§ **About this exercise**
Repeat, exactly as written, the line containing "have hrltl : revSpec" and each line after it through the end of the data.

──────────────────────────────

-- ===== VERDICT (by name: the statement is the Claim_ definition above) =====
theorem next_palindromic_spec : Claim_equal_next_palindromic := by
  intro x _
  show next_palindromic x = next_palindromic_alt x
  by_cases h9 : x < 9
  · rw [next_palindromic, if_pos h9, next_palindromic_alt]
    by_cases hneg : x < 0
    · rw [if_pos hneg, max_eq_left (by omega : x ≤ -1)]
      ring
    · rw [if_neg hneg]
      have e : pvDigits x = 1 := by rw [pvDigits, dif_pos (by omega : x < 10)]
      simp only [e, show PySem.Int.floordiv 1 2 = 0 from by decide, Int.toNat_zero, pow_zero,
        PySem.Int.floordiv_eq_ediv_of_pos (show (0:Int) < 1 from by norm_num), Int.ediv_one,
        pvPal_one, show PySem.Int.floordiv (1 + 1) 2 = 1 from by decide]
      rw [if_neg (lt_irrefl x), if_neg (by norm_num; omega : ¬ x + 1 = 10 ^ ((1:Int)).toNat),
          max_eq_right (by omega : (-1:Int) ≤ x)]
  · have hx9 : (9:Int) ≤ x := by omega
    obtain ⟨d, hd1, hd2⟩ := exists_decade x (by omega)
    rcases Nat.eq_zero_or_pos d with hd0 | hdpos
    · subst hd0
      have hx : x = 9 := by norm_num at hd1 hd2; omega
      subst hx
      rw [next_palindromic, if_neg (by norm_num), show (9:Int) + 1 = 10 from by norm_num,
          pvFloorLog10_eq 1 10 (by norm_num) (by norm_num),
          alt_eval 0 9 (by norm_num) (by norm_num) (by norm_num)]
      norm_num [pvPal_one]
    · -- d ≥ 1: both sides reduce to mirror / increment-and-mirror of the left half
      have hmk : (d + 1) / 2 + (d + 1 - (d + 1) / 2) = d + 1 := by omega
      have hek : (d + 1) / 2 + (d + 1) % 2 = d + 1 - (d + 1) / 2 := by omega
      have hmN1 : 1 ≤ (d + 1) / 2 := by omega
      have hpowpos : (0:Int) < 10 ^ ((d + 1) / 2) := by positivity
      have hkpos : (0:Int) < 10 ^ (d + 1 - (d + 1) / 2) := by positivity
      have hpowmul : (10:Int) ^ (d + 1 - (d + 1) / 2) * 10 ^ ((d + 1) / 2) = 10 ^ (d + 1) := by
        rw [← pow_add, show d + 1 - (d + 1) / 2 + (d + 1) / 2 = d + 1 from by omega]
      have hx0 : (0:Int) ≤ x := by omega
      have hh0 : (0:Int) ≤ x / 10 ^ ((d + 1) / 2) := by positivity
      have hhlt : x / 10 ^ ((d + 1) / 2) < 10 ^ (d + 1 - (d + 1) / 2) := by
        rw [Int.ediv_lt_iff_lt_mul hpowpos]
        rw [hpowmul]
        exact hd2
      have hsplit : (x / 10 ^ ((d + 1) / 2)) * 10 ^ ((d + 1) / 2) + x % 10 ^ ((d + 1) / 2) = x := by
        have h := Int.ediv_add_emod x (10 ^ ((d + 1) / 2))
        linarith
      have hl0 : 0 ≤ x % 10 ^ ((d + 1) / 2) := Int.emod_nonneg _ (by positivity)
      have hll : x % 10 ^ ((d + 1) / 2) < 10 ^ ((d + 1) / 2) := Int.emod_lt_of_pos _ hpowpos
      have hrtop : (x / 10 ^ ((d + 1) / 2)) / 10 ^ ((d + 1) % 2) = x / 10 ^ (d + 1 - (d + 1) / 2) := by
        rw [ediv_pow_pow, hek]
      have hr0 : 0 ≤ revSpec ((d + 1) / 2) (x / 10 ^ (d + 1 - (d + 1) / 2)) :=
        revSpec_nonneg _ _ (by positivity)
      have hrl : revSpec ((d + 1) / 2) (x / 10 ^ (d + 1 - (d + 1) / 2)) < 10 ^ ((d + 1) / 2) :=
        revSpec_lt _ _ (by positivity)
      have hpal_eval : pvPal (x / 10 ^ ((d + 1) / 2)) (((d + 1 : Nat)) : Int)
          = (x / 10 ^ ((d + 1) / 2)) * 10 ^ ((d + 1) / 2)
            + revSpec ((d + 1) / 2) (x / 10 ^ (d + 1 - (d + 1) / 2)) := by
        rw [pvPal_eq, hrtop]
      -- the all-nines left half would make x all nines
      have hnines_half : ∀ hq : x / 10 ^ ((d + 1) / 2) = 10 ^ (d + 1 - (d + 1) / 2) - 1,
          revSpec ((d + 1) / 2) (x / 10 ^ (d + 1 - (d + 1) / 2)) = 10 ^ ((d + 1) / 2) - 1 := by
        intro hq
        rw [← hrtop, hq, nines_div _ _ (by omega),
            show d + 1 - (d + 1) / 2 - (d + 1) % 2 = (d + 1) / 2 from by omega, revSpec_nines]
      rw [next_palindromic, if_neg (by omega : ¬ x < 9), alt_eval d x hx9 hd1 hd2]
      by_cases hnines : x = 10 ^ (d + 1) - 1
      · rw [if_pos ((case1_iff d x hd1 hd2).mpr hnines)]
        have hhval : x / 10 ^ ((d + 1) / 2) = 10 ^ (d + 1 - (d + 1) / 2) - 1 := by
          rw [hnines, ← hpowmul,
              show (10:Int) ^ (d + 1 - (d + 1) / 2) * 10 ^ ((d + 1) / 2) - 1
                = (10 ^ (d + 1 - (d + 1) / 2) - 1) * 10 ^ ((d + 1) / 2) + (10 ^ ((d + 1) / 2) - 1)
                from by ring,
              add_comm, Int.add_mul_ediv_right _ _ (ne_of_gt hpowpos),
              Int.ediv_eq_zero_of_lt (by omega) (by omega)]
          ring
        have hcand : pvPal (x / 10 ^ ((d + 1) / 2)) (((d + 1 : Nat)) : Int) = x := by
          rw [hpal_eval, hhval, hnines_half hhval, hnines]
          linear_combination hpowmul
        rw [if_neg (by rw [hcand]; exact lt_irrefl x), if_pos (by rw [hhval]; ring), hnines]
        ring
      · rw [if_neg (fun hcond => hnines ((case1_iff d x hd1 hd2).mp hcond)),
            pvFloorLog10_eq d x hd1 hd2]
        simp only [cast_succ_nat d, floordiv_cast_two (d + 1),
          show ((((((d + 1)) / 2 : Nat)) : Int)).toNat = (d + 1) / 2 from by omega]
        have hpal_iff := (is_pal_pairs d x hdpos hd1 hd2).trans (pairs_iff_mirror d x hx0)
        -- x' / 10^m = half + 1
        have hx'div : (x + 10 ^ ((d + 1) / 2)) / 10 ^ ((d + 1) / 2) = x / 10 ^ ((d + 1) / 2) + 1 := by
          conv_lhs => rw [← hsplit]
          rw [show (x / 10 ^ ((d + 1) / 2)) * 10 ^ ((d + 1) / 2) + x % 10 ^ ((d + 1) / 2)
                + 10 ^ ((d + 1) / 2)
              = (x / 10 ^ ((d + 1) / 2) + 1) * 10 ^ ((d + 1) / 2) + x % 10 ^ ((d + 1) / 2)
              from by ring,
              div_high _ _ ((d + 1) / 2) ((d + 1) / 2) hl0 hll (le_refl _)]
          simp
        by_cases hpal : is_palindromic x = true
        · have hlr := hpal_iff.mp hpal
          rw [if_pos hpal]
          have hxeq : x = (x / 10 ^ ((d + 1) / 2)) * 10 ^ ((d + 1) / 2)
              + revSpec ((d + 1) / 2) (x / 10 ^ (d + 1 - (d + 1) / 2)) := by
            rw [← hlr]
            exact hsplit.symm
          have hcand : pvPal (x / 10 ^ ((d + 1) / 2)) (((d + 1 : Nat)) : Int) = x := by
            rw [hpal_eval, ← hxeq]
          have hne : x / 10 ^ ((d + 1) / 2) ≠ 10 ^ (d + 1 - (d + 1) / 2) - 1 := by
            intro hc
            apply hnines
            rw [hxeq, hnines_half hc, hc]
            linear_combination hpowmul
          have hx'0 : (0:Int) ≤ x + 10 ^ ((d + 1) / 2) := by omega
          have hx'lt : x + 10 ^ ((d + 1) / 2) < 10 ^ (d + 1) := by
            have hh2 : x / 10 ^ ((d + 1) / 2) ≤ 10 ^ (d + 1 - (d + 1) / 2) - 2 := by omega
            nlinarith [hsplit, hll, hpowpos, hpowmul]
          rw [PySem.Int.floordiv_eq_ediv_of_pos hpowpos, hx'div,
              PySem.Int.mod_eq_emod_of_pos (show (0:Int) < 10 from by norm_num)]
          by_cases hcar : (x / 10 ^ ((d + 1) / 2) + 1) % 10 = 0
          · rw [if_pos hcar, ctr_eq d _ hdpos hx'0 hx'lt, hx'div,
                if_neg (by rw [hcand]; exact lt_irrefl x),
                if_neg (fun hc => hne (by omega))]
          · rw [if_neg hcar]
            have hB : (if pvPal (x / 10 ^ ((d + 1) / 2)) (((d + 1 : Nat)) : Int) > x then
                  pvPal (x / 10 ^ ((d + 1) / 2)) (((d + 1 : Nat)) : Int)
                else if x / 10 ^ ((d + 1) / 2) + 1 = 10 ^ (d + 1 - (d + 1) / 2) then 10 ^ (d + 1) + 1
                else pvPal (x / 10 ^ ((d + 1) / 2) + 1) (((d + 1 : Nat)) : Int))
                = pvPal (x / 10 ^ ((d + 1) / 2) + 1) (((d + 1 : Nat)) : Int) := by
              rw [if_neg (by rw [hcand]; exact lt_irrefl x), if_neg (fun hc => hne (by omega))]
            rw [hB, pvPal_eq]
            have hmod2 : PySem.Int.mod (((d + 1 : Nat)) : Int) 2 = ((((d + 1) % 2 : Nat)) : Int) := by
              exact_mod_cast PySem.Int.mod_natCast (d + 1) 2
            by_cases hev : (d + 1) % 2 = 0
            · rw [if_pos (by rw [hmod2, hev]; norm_num)]
              rw [show ((((((d + 1)) / 2 : Nat)) : Int) - 1).toNat = (d + 1) / 2 - 1 from by omega]
              rw [hev, pow_zero, Int.ediv_one,
                  revSpec_succ_last ((d + 1) / 2) _ hmN1 hh0 (by omega)]
              have hrw : revSpec ((d + 1) / 2) (x / 10 ^ ((d + 1) / 2))
                  = revSpec ((d + 1) / 2) (x / 10 ^ (d + 1 - (d + 1) / 2)) := by
                rw [← hrtop, hev, pow_zero, Int.ediv_one]
              rw [hrw]
              linear_combination hxeq
            · rw [if_neg (by rw [hmod2]; intro hc; exact hev (by exact_mod_cast hc))]
              have hodd : (d + 1) % 2 = 1 := by omega
              rw [hodd, pow_one]
              have hdiv10 : (x / 10 ^ ((d + 1) / 2) + 1) / 10 = x / 10 ^ ((d + 1) / 2) / 10 := by
                omega
              have hrw : x / 10 ^ ((d + 1) / 2) / 10 = x / 10 ^ (d + 1 - (d + 1) / 2) := by
                rw [← hrtop, hodd, pow_one]
              rw [hdiv10, hrw]
              linear_combination hxeq
        · rw [if_neg hpal, ctr_eq d x hdpos hx0 hd2]
          have hlr : x % 10 ^ ((d + 1) / 2)
              ≠ revSpec ((d + 1) / 2) (x / 10 ^ (d + 1 - (d + 1) / 2)) :=
            fun h => hpal (hpal_iff.mpr h)
          by_cases hgt : pvPal (x / 10 ^ ((d + 1) / 2)) (((d + 1 : Nat)) : Int) > x
          · rw [if_pos hgt, if_pos hgt]
          · rw [if_neg hgt, if_neg hgt]
            have hrltl : revSpec ((d + 1) / 2) (x / 10 ^ (d + 1 - (d + 1) / 2))
                < x % 10 ^ ((d + 1) / 2) := by
              rw [hpal_eval] at hgt
              omega
            have hne : x / 10 ^ ((d + 1) / 2) ≠ 10 ^ (d + 1 - (d + 1) / 2) - 1 := by
              intro hc
              have := hnines_half hc
              omega
            have hx'0 : (0:Int) ≤ x + 10 ^ ((d + 1) / 2) := by omega
            have hx'lt : x + 10 ^ ((d + 1) / 2) < 10 ^ (d + 1) := by
              have hh2 : x / 10 ^ ((d + 1) / 2) ≤ 10 ^ (d + 1 - (d + 1) / 2) - 2 := by omega
              nlinarith [hsplit, hll, hpowpos, hpowmul]
            rw [ctr_eq d _ hdpos hx'0 hx'lt, hx'div, if_neg (fun hc => hne (by omega))]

──────────────────────────────

§ **Answer below**
            have hrltl : revSpec ((d + 1) / 2) (x / 10 ^ (d + 1 - (d + 1) / 2))
                < x % 10 ^ ((d + 1) / 2) := by
              rw [hpal_eval] at hgt
              omega
            have hne : x / 10 ^ ((d + 1) / 2) ≠ 10 ^ (d + 1 - (d + 1) / 2) - 1 := by
              intro hc
              have := hnines_half hc
              omega
            have hx'0 : (0:Int) ≤ x + 10 ^ ((d + 1) / 2) := by omega
            have hx'lt : x + 10 ^ ((d + 1) / 2) < 10 ^ (d + 1) := by
              have hh2 : x / 10 ^ ((d + 1) / 2) ≤ 10 ^ (d + 1 - (d + 1) / 2) - 2 := by omega
              nlinarith [hsplit, hll, hpowpos, hpowmul]
            rw [ctr_eq d _ hdpos hx'0 hx'lt, hx'div, if_neg (fun hc => hne (by omega))]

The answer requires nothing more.